Stored items:
-- -- --

-- pv_equiv track=rewrite | github.com/antoine-palazz/Python-pour-la-Data-Science | Script/main_clement.py | reduce_genres_list
-- ===== SOURCE A (Python) =====
-- def reduce_genres_list(list_of_genres):
--     sorted_list = sorted(list_of_genres, key=lambda x: len(x))
--     visited_words = []
--     dict = {}
--     for genre in sorted_list:
--         dict[genre] = [genre]
--         c = 0
--         for word in visited_words:
--             if word in genre and word != genre:
--                 dict[genre] += [word]
--                 c += 1
--         if c > 0:
--             dict[genre].remove(genre)
--         visited_words += [genre]
--     return dict
-- ===== SOURCE B (Python) =====
-- def reduce_genres_list(list_of_genres):
--     sorted_list = sorted(list_of_genres, key=len)
--     result = {}
--     for genre in sorted_list:
--         subs = [w for w in sorted_list if w != genre and w in genre]
--         result[genre] = subs if subs else [genre]
--     return result
-- ===== Notes on version B (the rewrite author's own statement) =====
-- stated objective: simpler
-- what changed: Drops A's incrementally grown visited_words list, its match counter c and the list.remove(genre) self-removal hack: each genre's substring list is computed directly as one filter of the length-sorted list (correct because a proper substring is strictly shorter, hence earlier in that list), with the genre itself kept only when the filter is empty.
import Mathlib
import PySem

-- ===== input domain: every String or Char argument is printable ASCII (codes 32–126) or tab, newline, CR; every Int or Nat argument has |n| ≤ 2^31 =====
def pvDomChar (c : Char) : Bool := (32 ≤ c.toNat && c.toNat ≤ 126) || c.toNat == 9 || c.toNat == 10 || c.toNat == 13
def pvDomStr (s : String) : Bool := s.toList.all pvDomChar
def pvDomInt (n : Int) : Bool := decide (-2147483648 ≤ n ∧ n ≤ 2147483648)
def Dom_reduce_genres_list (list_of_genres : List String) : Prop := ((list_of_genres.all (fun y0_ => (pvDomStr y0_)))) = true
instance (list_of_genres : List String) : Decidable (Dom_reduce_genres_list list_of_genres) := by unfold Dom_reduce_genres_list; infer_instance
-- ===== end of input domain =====

-- B replaces A's grown visited_words prefix, counter and .remove(genre) hack by one direct
-- filter of the length-sorted list per genre (objective: simpler).

-- ===== PORT A =====
def reduce_genres_list (list_of_genres : List String) : List (String × List String) :=
  let sorted_list := PySem.List.sorted list_of_genres (fun x => PySem.Str.len x) false
  let res := sorted_list.foldl
    (fun (st : PySem.Dict String (List String) × List String) genre =>
      let d := st.1.insert genre [genre]
      let inner := st.2.foldl
        (fun (q : PySem.Dict String (List String) × Int) word =>
          if PySem.Str.isIn word genre && word != genre then
            (q.1.insert genre (q.1.getD genre [] ++ [word]), q.2 + 1)
          else q)
        (d, (0 : Int))
      let d2 := if inner.2 > 0 then
          -- list.remove(genre): genre always heads the entry, so remove? is never none; the [] fallback is unreachable
          inner.1.insert genre ((PySem.List.remove? (inner.1.getD genre []) genre).getD [])
        else inner.1
      (d2, st.2 ++ [genre]))
    (PySem.Dict.empty, ([] : List String))
  res.1.items

-- ===== PORT B =====
def reduce_genres_list_alt (list_of_genres : List String) : List (String × List String) :=
  let sorted_list := PySem.List.sorted list_of_genres (fun x => PySem.Str.len x) false
  let res := sorted_list.foldl
    (fun (d : PySem.Dict String (List String)) genre =>
      let subs := sorted_list.filter (fun w => w != genre && PySem.Str.isIn w genre)
      d.insert genre (if subs.isEmpty then [genre] else subs))
    PySem.Dict.empty
  res.items

-- ===== PRECONDITION & SPEC =====
def Spec_reduce_genres_list (list_of_genres : List String) (out : List (String × List String)) : Prop := out = reduce_genres_list_alt list_of_genres
instance (list_of_genres : List String) (out : List (String × List String)) : Decidable (Spec_reduce_genres_list list_of_genres out) := by unfold Spec_reduce_genres_list; infer_instance

-- ===== CLAIM (what is proved, stated in full; the proofs are below) =====
def Claim_equal_reduce_genres_list : Prop := ∀ (list_of_genres : List String), Dom_reduce_genres_list list_of_genres → Spec_reduce_genres_list list_of_genres (reduce_genres_list list_of_genres)

-- ===== LEMMAS AND PROOFS =====

-- A's inner-loop predicate (B's comprehension tests the same two conjuncts in the other order).
def pvSub (genre w : String) : Bool := PySem.Str.isIn w genre && w != genre

-- a proper substring is strictly shorter
lemma pvSub_len_lt (genre w : String) (h : pvSub genre w = true) :
    PySem.Str.len w < PySem.Str.len genre := by
  unfold pvSub at h
  simp only [Bool.and_eq_true, bne_iff_ne] at h
  obtain ⟨hin, hne⟩ := h
  have hinf : w.toList <:+: genre.toList := (PySem.Str.isIn_iff_infix w genre).mp hin
  have hle : w.toList.length ≤ genre.toList.length := hinf.length_le
  rcases lt_or_eq_of_le hle with hlt | heq
  · simpa [PySem.Str.len] using hlt
  · exact absurd (String.toList_inj.mp (hinf.eq_of_length heq)) hne

-- A's inner loop over visited words appends exactly the matching words to the dict entry and counts them
lemma pv_inner_fold (genre : String) (vs : List String) :
    ∀ (d : PySem.Dict String (List String)) (cur : List String) (c : Int),
    vs.foldl
      (fun (q : PySem.Dict String (List String) × Int) word =>
        if PySem.Str.isIn word genre && word != genre then
          (q.1.insert genre (q.1.getD genre [] ++ [word]), q.2 + 1)
        else q)
      (d.insert genre cur, c)
    = (d.insert genre (cur ++ vs.filter (pvSub genre)), c + (vs.countP (pvSub genre) : Int)) := by
  induction vs with
  | nil => intro d cur c; simp
  | cons w rest ih =>
    intro d cur c
    by_cases hw : pvSub genre w = true
    · have hw' : (PySem.Str.isIn w genre && w != genre) = true := hw
      have h1 : (w :: rest).filter (pvSub genre) = w :: rest.filter (pvSub genre) := by
        simp [hw]
      have h2 : (w :: rest).countP (pvSub genre) = rest.countP (pvSub genre) + 1 := by
        simp [hw]
      simp only [List.foldl_cons, hw', if_true, PySem.Dict.getD_insert_self,
        PySem.Dict.insert_insert_self]
      rw [ih d (cur ++ [w]) (c + 1), h1, h2]
      refine Prod.ext ?_ ?_
      · simp [List.append_assoc]
      · push_cast; ring
    · simp only [Bool.not_eq_true] at hw
      have hw' : (PySem.Str.isIn w genre && w != genre) = false := hw
      have h1 : (w :: rest).filter (pvSub genre) = rest.filter (pvSub genre) := by
        simp [hw]
      have h2 : (w :: rest).countP (pvSub genre) = rest.countP (pvSub genre) := by
        simp [hw]
      simp only [List.foldl_cons, hw', Bool.false_eq_true, if_false]
      rw [ih d cur c, h1, h2]

-- no genre at or after its own position in the length-sorted list is a proper substring of it
lemma pv_filter_tail_nil (genre : String) (suf : List String)
    (h : ∀ w ∈ suf, PySem.Str.len genre ≤ PySem.Str.len w) :
    (genre :: suf).filter (pvSub genre) = [] := by
  rw [List.filter_eq_nil_iff]
  intro w hw
  rcases List.mem_cons.mp hw with rfl | hmem
  · simp [pvSub]
  · intro hP
    exact absurd (pvSub_len_lt genre w hP) (not_lt.mpr (h w hmem))

-- main invariant: with visited = the processed prefix, A's fold state dict equals B's
lemma pv_main (S : List String)
    (hpw : S.Pairwise (fun a b => PySem.Str.len a ≤ PySem.Str.len b)) :
    ∀ (suf pre : List String) (d : PySem.Dict String (List String)), pre ++ suf = S →
    (suf.foldl
      (fun (st : PySem.Dict String (List String) × List String) genre =>
        let dd := st.1.insert genre [genre]
        let inner := st.2.foldl
          (fun (q : PySem.Dict String (List String) × Int) word =>
            if PySem.Str.isIn word genre && word != genre then
              (q.1.insert genre (q.1.getD genre [] ++ [word]), q.2 + 1)
            else q)
          (dd, (0 : Int))
        let d2 := if inner.2 > 0 then
            inner.1.insert genre ((PySem.List.remove? (inner.1.getD genre []) genre).getD [])
          else inner.1
        (d2, st.2 ++ [genre]))
      (d, pre)).1
    = suf.foldl
      (fun (d : PySem.Dict String (List String)) genre =>
        let subs := S.filter (fun w => w != genre && PySem.Str.isIn w genre)
        d.insert genre (if subs.isEmpty then [genre] else subs))
      d := by
  intro suf
  induction suf with
  | nil => intro pre d _; rfl
  | cons genre rest ih =>
    intro pre d hS
    have hfilter_eq : S.filter (fun w => w != genre && PySem.Str.isIn w genre)
        = pre.filter (pvSub genre) := by
      have htail : ∀ w ∈ rest, PySem.Str.len genre ≤ PySem.Str.len w := by
        have hsub : (genre :: rest).Sublist S := by
          rw [← hS]; exact (List.suffix_append pre (genre :: rest)).sublist
        have := (List.pairwise_cons.mp (hpw.sublist hsub)).1
        exact this
      have hcongr : S.filter (fun w => w != genre && PySem.Str.isIn w genre)
          = S.filter (pvSub genre) := by
        apply List.filter_congr
        intro w _
        simp [pvSub, Bool.and_comm]
      rw [hcongr, ← hS, List.filter_append, pv_filter_tail_nil genre rest htail,
        List.append_nil]
    simp only [List.foldl_cons]
    rw [pv_inner_fold genre pre d [genre] 0]
    have hstep :
        (if (0 : Int) + (pre.countP (pvSub genre) : Int) > 0 then
            (d.insert genre ([genre] ++ pre.filter (pvSub genre))).insert genre
              ((PySem.List.remove?
                ((d.insert genre ([genre] ++ pre.filter (pvSub genre))).getD genre [])
                genre).getD [])
          else d.insert genre ([genre] ++ pre.filter (pvSub genre)))
        = d.insert genre
            (if (pre.filter (pvSub genre)).isEmpty then [genre] else pre.filter (pvSub genre)) := by
      by_cases hemp : (pre.filter (pvSub genre)).isEmpty = true
      · have hnil : pre.filter (pvSub genre) = [] := List.isEmpty_iff.mp hemp
        have h0 : pre.countP (pvSub genre) = 0 := by
          rw [List.countP_eq_length_filter, hnil]; rfl
        simp [h0, hnil]
      · have hpos : 0 < pre.countP (pvSub genre) := by
          rw [List.countP_eq_length_filter]
          simp only [List.isEmpty_iff] at hemp
          exact List.length_pos_iff.mpr hemp
        have hcond : (0 : Int) + (pre.countP (pvSub genre) : Int) > 0 := by
          omega
        rw [if_pos hcond, PySem.Dict.getD_insert_self]
        have : [genre] ++ pre.filter (pvSub genre) = genre :: pre.filter (pvSub genre) := rfl
        rw [this, PySem.List.remove?_cons_self, Option.getD_some,
          PySem.Dict.insert_insert_self]
        simp [hemp]
    simp only [gt_iff_lt] at hstep ⊢
    rw [hstep, ← hfilter_eq]
    exact ih (pre ++ [genre]) _ (by rw [← hS]; simp)

-- ===== VERDICT (by name: the statement is the Claim_ definition above) =====
theorem reduce_genres_list_spec : Claim_equal_reduce_genres_list := by
  intro l _
  unfold Spec_reduce_genres_list reduce_genres_list reduce_genres_list_alt
  dsimp only
  have hpw := PySem.List.sorted_pairwise l (fun x => PySem.Str.len x)
  rw [pv_main (PySem.List.sorted l (fun x => PySem.Str.len x) false) hpw
    (PySem.List.sorted l (fun x => PySem.Str.len x) false) [] PySem.Dict.empty rfl]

-- -- --

* Your objective: Take each line above that holds the string "simpler" and copy it.

* Response area:
-- stated objective: simpler
-- filter of the length-sorted list per genre (objective: simpler).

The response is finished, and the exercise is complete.